To explain the difference between "Mean" and "True Win Total"  - imagine flipping a fair coin 10 times. The number of heads you expect is 5 - this is what I have called "True Win Total," representing my best guess at the true ability of the team over 162 games. However, if you pause halfway through and note that in the first 5 flips there were 4 heads, the predicted total number of heads becomes $4 + 0.5(5) = 6.5$ - this is what I have called "Mean", representing the expected number of wins based on true ability over the remaining schedule added to the current number of wins (from the beginning of the season until the all-star break).

These quantiles are based off of a distribution - I've uploaded a picture of each team's distribution to imgur.
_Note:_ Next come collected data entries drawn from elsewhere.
-- pv_equiv track=rewrite | github.com/SQNing/Design_Mott_Materials | translation-invariant-spin-model-simplifier/scripts/classical/certified_glt/certify_cpn_glt.py | _dominant_key
-- ===== SOURCE A (Python) =====
-- def _dominant_key(counter_like):
--     if not counter_like:
--         return None
--     items = list(counter_like.items())
--     items = [item for item in items if float(item[1]) > 0.0]
--     if not items:
--         return None
--     items.sort(key=lambda item: (-float(item[1]), str(item[0])))
--     return str(items[0][0])
-- ===== SOURCE B (Python) =====
-- def _dominant_key(counter_like):
--     best = None
--     for _k, v in counter_like.items():
--         fv = float(v)
--         if fv > 0.0 and (best is None or best < fv):
--             best = fv
--     if best is None:
--         return None
--     return min(str(k) for k, v in counter_like.items() if float(v) == best)
-- ===== Notes on version B (the rewrite author's own statement) =====
-- stated objective: faster
-- what changed: A builds the positive-valued item list and sorts it once by the composite key (-value, key) to take the first element; B never sorts: one pass keeps a running maximum of the positive values, a second pass takes the lexicographic minimum of the keys attaining it.
import Mathlib
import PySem

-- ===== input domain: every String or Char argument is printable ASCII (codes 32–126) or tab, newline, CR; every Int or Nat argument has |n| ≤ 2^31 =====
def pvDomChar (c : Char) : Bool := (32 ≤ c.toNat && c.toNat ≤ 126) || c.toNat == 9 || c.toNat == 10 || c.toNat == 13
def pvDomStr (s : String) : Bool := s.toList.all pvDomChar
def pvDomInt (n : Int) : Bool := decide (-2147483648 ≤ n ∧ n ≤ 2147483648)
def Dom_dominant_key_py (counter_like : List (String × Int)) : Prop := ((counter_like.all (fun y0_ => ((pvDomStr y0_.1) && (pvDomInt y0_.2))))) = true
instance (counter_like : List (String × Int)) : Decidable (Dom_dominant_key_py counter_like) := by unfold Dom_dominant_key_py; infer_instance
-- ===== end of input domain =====

-- B replaces A's composite-key sort by two linear passes (running max of the positive values, then lexicographic min of the tying keys); equal return values are proved, no side effects involved.


-- ===== PORT A =====
def dominant_key_py (counter_like : List (String × Int)) : Option String :=
  if counter_like = [] then none
  else
    let items := counter_like.filter (fun item => decide ((0 : Int) < item.2))
    if items = [] then none
    else
      match PySem.List.sorted2 items (fun item => -item.2) (fun item => item.1) with
      | [] => none
      | h :: _ => some h.1

-- ===== PORT B =====
-- B-side helper: the body of B's first loop ('if fv > 0.0 and (best is None or best < fv): best = fv')
def pvBestStep (best : Option Int) (v : Int) : Option Int :=
  if decide (0 < v) && (match best with | none => true | some m => decide (m < v)) then some v
  else best

def dominant_key_py_alt (counter_like : List (String × Int)) : Option String :=
  let best := counter_like.foldl (fun acc item => pvBestStep acc item.2) none
  match best with
  | none => none
  | some m =>
      PySem.List.min?
        ((counter_like.filter (fun it => decide (it.2 = m))).map (fun it => it.1)) (fun k => k)

-- ===== PRECONDITION & SPEC =====
-- Pre_ excludes association lists with duplicate keys: the Python argument is a dict, which
-- cannot contain two entries with the same key, so those lists encode no dict input.
def Pre_dominant_key_py (counter_like : List (String × Int)) : Prop :=
  (counter_like.map Prod.fst).Nodup
instance (counter_like : List (String × Int)) : Decidable (Pre_dominant_key_py counter_like) := by
  unfold Pre_dominant_key_py; infer_instance

def pvWitness_dominant_key_py : (List (String × Int)) := [("a", 2), ("b", 2), ("c", -1)]

def Spec_dominant_key_py (counter_like : List (String × Int)) (out : Option String) : Prop := out = dominant_key_py_alt counter_like
instance (counter_like : List (String × Int)) (out : Option String) : Decidable (Spec_dominant_key_py counter_like out) := by unfold Spec_dominant_key_py; infer_instance

-- ===== CLAIM (what is proved, stated in full; the proofs are below) =====
def Claim_equal_dominant_key_py : Prop := ∀ (counter_like : List (String × Int)), Dom_dominant_key_py counter_like → Pre_dominant_key_py counter_like → Spec_dominant_key_py counter_like (dominant_key_py counter_like)

-- ===== LEMMAS AND PROOFS =====

-- the lexicographic sort key (-value, key) of A, as a linearly ordered value
def pvK (a : String × Int) : Int ×ₗ String := toLex (-a.2, a.1)

-- the Boolean 'strictly earlier' relation sorted2 uses internally
def pvBefore (a b : String × Int) : Bool :=
  decide ((-a.2 : Int) < -b.2) || (!decide ((-b.2 : Int) < -a.2) && decide (a.1 < b.1))

theorem pvBefore_iff (a b : String × Int) : pvBefore a b = true ↔ pvK a < pvK b := by
  simp only [pvBefore, pvK, Prod.Lex.toLex_lt_toLex, Bool.or_eq_true, Bool.and_eq_true,
    Bool.not_eq_true', decide_eq_true_eq, decide_eq_false_iff_not]
  constructor
  · rintro (h | ⟨h1, h2⟩)
    · exact Or.inl h
    · rcases lt_or_eq_of_le (not_lt.mp h1) with h | h
      · exact Or.inl h
      · exact Or.inr ⟨h, h2⟩
  · rintro (h | ⟨h1, h2⟩)
    · exact Or.inl h
    · exact Or.inr ⟨not_lt.mpr (le_of_eq h1), h2⟩

theorem pvBefore_false_iff (a b : String × Int) : pvBefore a b = false ↔ pvK b ≤ pvK a := by
  rw [← Bool.not_eq_true, pvBefore_iff]; exact not_lt

theorem pvSorted2_eq (items : List (String × Int)) :
    PySem.List.sorted2 items (fun it => -it.2) (fun it => it.1)
      = items.foldl (fun acc x => PySem.List.insertBy pvBefore x acc) [] := rfl

theorem pvHead_insertBy (x : String × Int) (acc : List (String × Int)) :
    (PySem.List.insertBy pvBefore x acc).head?
      = some (match acc.head? with | none => x | some y => if pvBefore x y then x else y) := by
  cases acc with
  | nil => rfl
  | cons y ys =>
      simp only [PySem.List.insertBy, List.head?_cons]
      split <;> simp_all

theorem pvHead_fold_insertBy (l : List (String × Int)) :
    ∀ (acc : List (String × Int)) (a : String × Int), acc.head? = some a →
      (l.foldl (fun acc x => PySem.List.insertBy pvBefore x acc) acc).head?
        = some (l.foldl (fun h x => if pvBefore x h then x else h) a) := by
  induction l with
  | nil => intro acc a h; simpa using h
  | cons x t ih =>
      intro acc a h
      simp only [List.foldl_cons]
      exact ih _ _ (by rw [pvHead_insertBy, h])

theorem pvPick_min (t : List (String × Int)) :
    ∀ (a : String × Int),
      (t.foldl (fun h x => if pvBefore x h then x else h) a = a
        ∨ t.foldl (fun h x => if pvBefore x h then x else h) a ∈ t)
      ∧ ∀ y ∈ a :: t, pvK (t.foldl (fun h x => if pvBefore x h then x else h) a) ≤ pvK y := by
  induction t with
  | nil => intro a; exact ⟨Or.inl rfl, by simp⟩
  | cons x t ih =>
      intro a
      simp only [List.foldl_cons]
      rcases ih (if pvBefore x a then x else a) with ⟨hmem, hmin⟩
      have hh' : pvK (t.foldl (fun h x => if pvBefore x h then x else h) (if pvBefore x a then x else a))
          ≤ pvK (if pvBefore x a then x else a) := hmin _ (List.mem_cons_self ..)
      constructor
      · rcases hmem with h | h
        · rw [h]
          by_cases hb : pvBefore x a = true
          · simp [hb]
          · simp [hb]
        · exact Or.inr (List.mem_cons_of_mem _ h)
      · intro y hy
        rcases List.mem_cons.mp hy with rfl | hy
        · -- y = a
          by_cases hb : pvBefore x y = true
          · exact le_trans (by simpa [hb] using hh') (le_of_lt ((pvBefore_iff _ _).mp hb))
          · simpa [hb] using hh'
        · rcases List.mem_cons.mp hy with rfl | hy
          · -- y = x
            by_cases hb : pvBefore y a = true
            · simpa [hb] using hh'
            · exact le_trans (by simpa [hb] using hh')
                ((pvBefore_false_iff _ _).mp (Bool.not_eq_true _ ▸ hb))
          · exact hmin y (List.mem_cons_of_mem _ hy)

theorem pvBest_none (cl : List (String × Int)) :
    ∀ (o : Option Int), (∀ it ∈ cl, it.2 ≤ 0) →
      cl.foldl (fun acc item => pvBestStep acc item.2) o = o := by
  induction cl with
  | nil => intro o _; rfl
  | cons x t ih =>
      intro o h
      simp only [List.foldl_cons]
      have hx : x.2 ≤ 0 := h x (List.mem_cons_self ..)
      have : pvBestStep o x.2 = o := by
        simp [pvBestStep, not_lt.mpr hx]
      rw [this]
      exact ih o (fun it hit => h it (List.mem_cons_of_mem _ hit))

theorem pvBest_spec (cl : List (String × Int)) :
    ∀ (o : Option Int),
      (cl.foldl (fun acc item => pvBestStep acc item.2) o = o
        ∨ ∃ it ∈ cl, cl.foldl (fun acc item => pvBestStep acc item.2) o = some it.2 ∧ 0 < it.2)
      ∧ (∀ v, o = some v →
          ∃ w, cl.foldl (fun acc item => pvBestStep acc item.2) o = some w ∧ v ≤ w)
      ∧ (∀ it ∈ cl, 0 < it.2 →
          ∃ w, cl.foldl (fun acc item => pvBestStep acc item.2) o = some w ∧ it.2 ≤ w) := by
  induction cl with
  | nil =>
      intro o
      refine ⟨Or.inl rfl, fun v hv => ⟨v, hv, le_refl v⟩, by simp⟩
  | cons x t ih =>
      intro o
      simp only [List.foldl_cons]
      rcases ih (pvBestStep o x.2) with ⟨h1, h2, h3⟩
      have hstep : pvBestStep o x.2 = o ∨ (pvBestStep o x.2 = some x.2 ∧ 0 < x.2) := by
        cases o with
        | none =>
            by_cases hp : (0 : Int) < x.2
            · exact Or.inr ⟨by simp [pvBestStep, hp], hp⟩
            · exact Or.inl (by simp [pvBestStep, hp])
        | some m =>
            by_cases hm : m < x.2
            · by_cases hp : (0 : Int) < x.2
              · exact Or.inr ⟨by simp [pvBestStep, hp, hm], hp⟩
              · exact Or.inl (by simp [pvBestStep, hp])
            · exact Or.inl (by simp [pvBestStep, hm])
      refine ⟨?_, ?_, ?_⟩
      · rcases h1 with h1 | ⟨it, hit, he, hp⟩
        · rw [h1]
          rcases hstep with h | ⟨h, hp⟩
          · exact Or.inl h
          · exact Or.inr ⟨x, List.mem_cons_self .., h, hp⟩
        · exact Or.inr ⟨it, List.mem_cons_of_mem _ hit, he, hp⟩
      · intro v hv
        rcases hstep with h | ⟨h, hp⟩
        · exact h2 v (h.trans hv)
        · subst hv
          have hcond : v ≤ x.2 := by
            by_contra hnot
            simp [pvBestStep, show ¬ v < x.2 by omega] at h
            omega
          rcases h2 x.2 h with ⟨w, hw, hle⟩
          exact ⟨w, hw, le_trans hcond hle⟩
      · intro it hit hp
        rcases List.mem_cons.mp hit with rfl | hmem
        · -- it = x : after the step, some value ≥ x.2 is in the accumulator
          have : ∃ u, pvBestStep o it.2 = some u ∧ it.2 ≤ u := by
            cases o with
            | none => exact ⟨it.2, by simp [pvBestStep, hp], le_refl _⟩
            | some m =>
                by_cases hm : m < it.2
                · exact ⟨it.2, by simp [pvBestStep, hp, hm], le_refl _⟩
                · exact ⟨m, by simp [pvBestStep, hm], by omega⟩
          rcases this with ⟨u, hu, hle⟩
          rcases h2 u hu with ⟨w, hw, hle'⟩
          exact ⟨w, hw, le_trans hle hle'⟩
        · exact h3 it hmem hp

-- ===== VERDICT (by name: the statement is the Claim_ definition above) =====
theorem dominant_key_py_spec : Claim_equal_dominant_key_py := by
  intro cl _ _
  unfold Spec_dominant_key_py
  by_cases hnil : cl = []
  · subst hnil; rfl
  · by_cases hitems : cl.filter (fun item => decide ((0 : Int) < item.2)) = []
    · -- no positive value: both return none
      have hall : ∀ it ∈ cl, it.2 ≤ 0 := by
        intro it hit
        have := List.filter_eq_nil_iff.mp hitems it hit
        simp only [decide_eq_true_eq] at this
        omega
      have hA : dominant_key_py cl = none := by
        simp only [dominant_key_py]
        rw [if_neg hnil, if_pos hitems]
      have hB : dominant_key_py_alt cl = none := by
        simp only [dominant_key_py_alt]
        rw [pvBest_none cl none hall]
      rw [hA, hB]
    · -- there is a positive value
      obtain ⟨a, t, hat⟩ := List.exists_cons_of_ne_nil hitems
      rcases pvPick_min t a with ⟨hmem0, hmin0⟩
      set m := t.foldl (fun h x => if pvBefore x h then x else h) a with hmdef
      have hm_items : m ∈ cl.filter (fun item => decide ((0 : Int) < item.2)) := by
        rw [hat]
        rcases hmem0 with h | h
        · rw [h]; exact List.mem_cons_self ..
        · exact List.mem_cons_of_mem _ h
      have hmin : ∀ y ∈ cl.filter (fun item => decide ((0 : Int) < item.2)), pvK m ≤ pvK y := by
        intro y hy; rw [hat] at hy; exact hmin0 y hy
      rcases List.mem_filter.mp hm_items with ⟨hmcl, hmposb⟩
      have hmpos : (0 : Int) < m.2 := by simpa using hmposb
      -- A returns the head of the sorted list, which is the pvK-minimum m
      have hhead : (PySem.List.sorted2
          (cl.filter (fun item => decide ((0 : Int) < item.2)))
          (fun item => -item.2) (fun item => item.1)).head? = some m := by
        rw [pvSorted2_eq, hat]
        simp only [List.foldl_cons]
        exact pvHead_fold_insertBy t _ a rfl
      have hA : dominant_key_py cl = some m.1 := by
        simp only [dominant_key_py]
        rw [if_neg hnil, if_neg hitems]
        cases hsort : PySem.List.sorted2
            (cl.filter (fun item => decide ((0 : Int) < item.2)))
            (fun item => -item.2) (fun item => item.1) with
        | nil => rw [hsort] at hhead; simp at hhead
        | cons h tt =>
            rw [hsort] at hhead
            simp only [List.head?_cons, Option.some.injEq] at hhead
            rw [hhead]
      -- B's first pass computes exactly m.2
      have hbest : cl.foldl (fun acc item => pvBestStep acc item.2) none = some m.2 := by
        rcases pvBest_spec cl none with ⟨h1, _, h3⟩
        rcases h3 m hmcl hmpos with ⟨w, hw, hle⟩
        rcases h1 with h1 | ⟨it, hitcl, he, hp⟩
        · rw [h1] at hw; cases hw
        · have hitem : it ∈ cl.filter (fun item => decide ((0 : Int) < item.2)) :=
            List.mem_filter.mpr ⟨hitcl, by simpa using hp⟩
          have hKle := hmin it hitem
          simp only [pvK, Prod.Lex.toLex_le_toLex] at hKle
          have hle2 : it.2 ≤ m.2 := by rcases hKle with h | ⟨h, _⟩ <;> omega
          have hweq : w = it.2 := by rw [he] at hw; exact (Option.some.injEq ..).mp hw.symm
          rw [he]
          congr 1
          omega
      -- B's second pass returns m.1
      have hB : dominant_key_py_alt cl = some m.1 := by
        simp only [dominant_key_py_alt]
        rw [hbest]
        show PySem.List.min?
          ((cl.filter (fun it => decide (it.2 = m.2))).map (fun it => it.1)) (fun k => k)
            = some m.1
        have hmemxs : m.1 ∈ (cl.filter (fun it => decide (it.2 = m.2))).map (fun it => it.1) :=
          List.mem_map.mpr ⟨m, List.mem_filter.mpr ⟨hmcl, by simp⟩, rfl⟩
        cases hmq : PySem.List.min?
            ((cl.filter (fun it => decide (it.2 = m.2))).map (fun it => it.1)) (fun k => k) with
        | none =>
            rw [PySem.List.min?_eq_none_iff] at hmq
            rw [hmq] at hmemxs
            simp at hmemxs
        | some k =>
            have hkmem := PySem.List.min?_mem hmq
            have hkmin := PySem.List.min?_isMin hmq
            have h1 : k ≤ m.1 := hkmin _ hmemxs
            have h2 : m.1 ≤ k := by
              rcases List.mem_map.mp hkmem with ⟨y, hyf, rfl⟩
              rcases List.mem_filter.mp hyf with ⟨hycl, hyvb⟩
              have hyv : y.2 = m.2 := by simpa using hyvb
              have hyitem : y ∈ cl.filter (fun item => decide ((0 : Int) < item.2)) :=
                List.mem_filter.mpr ⟨hycl, by simp; omega⟩
              have hKle := hmin y hyitem
              simp only [pvK, Prod.Lex.toLex_le_toLex] at hKle
              rcases hKle with h | ⟨_, h⟩
              · omega
              · exact h
            rw [le_antisymm h1 h2]
      rw [hA, hB]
The bars in red are the win total values covered by the 95% interval. The blue line represents my estimate of the team's "True Win Total" based on its performance - so if the blue line is to the left of the peak, the team is predicted to finish "lucky" - more wins than would be expected based on their talent level - and if the blue line is to the right of the peak, the team is predicted to finish "unlucky" - fewer wins that would be expected based on their talent level.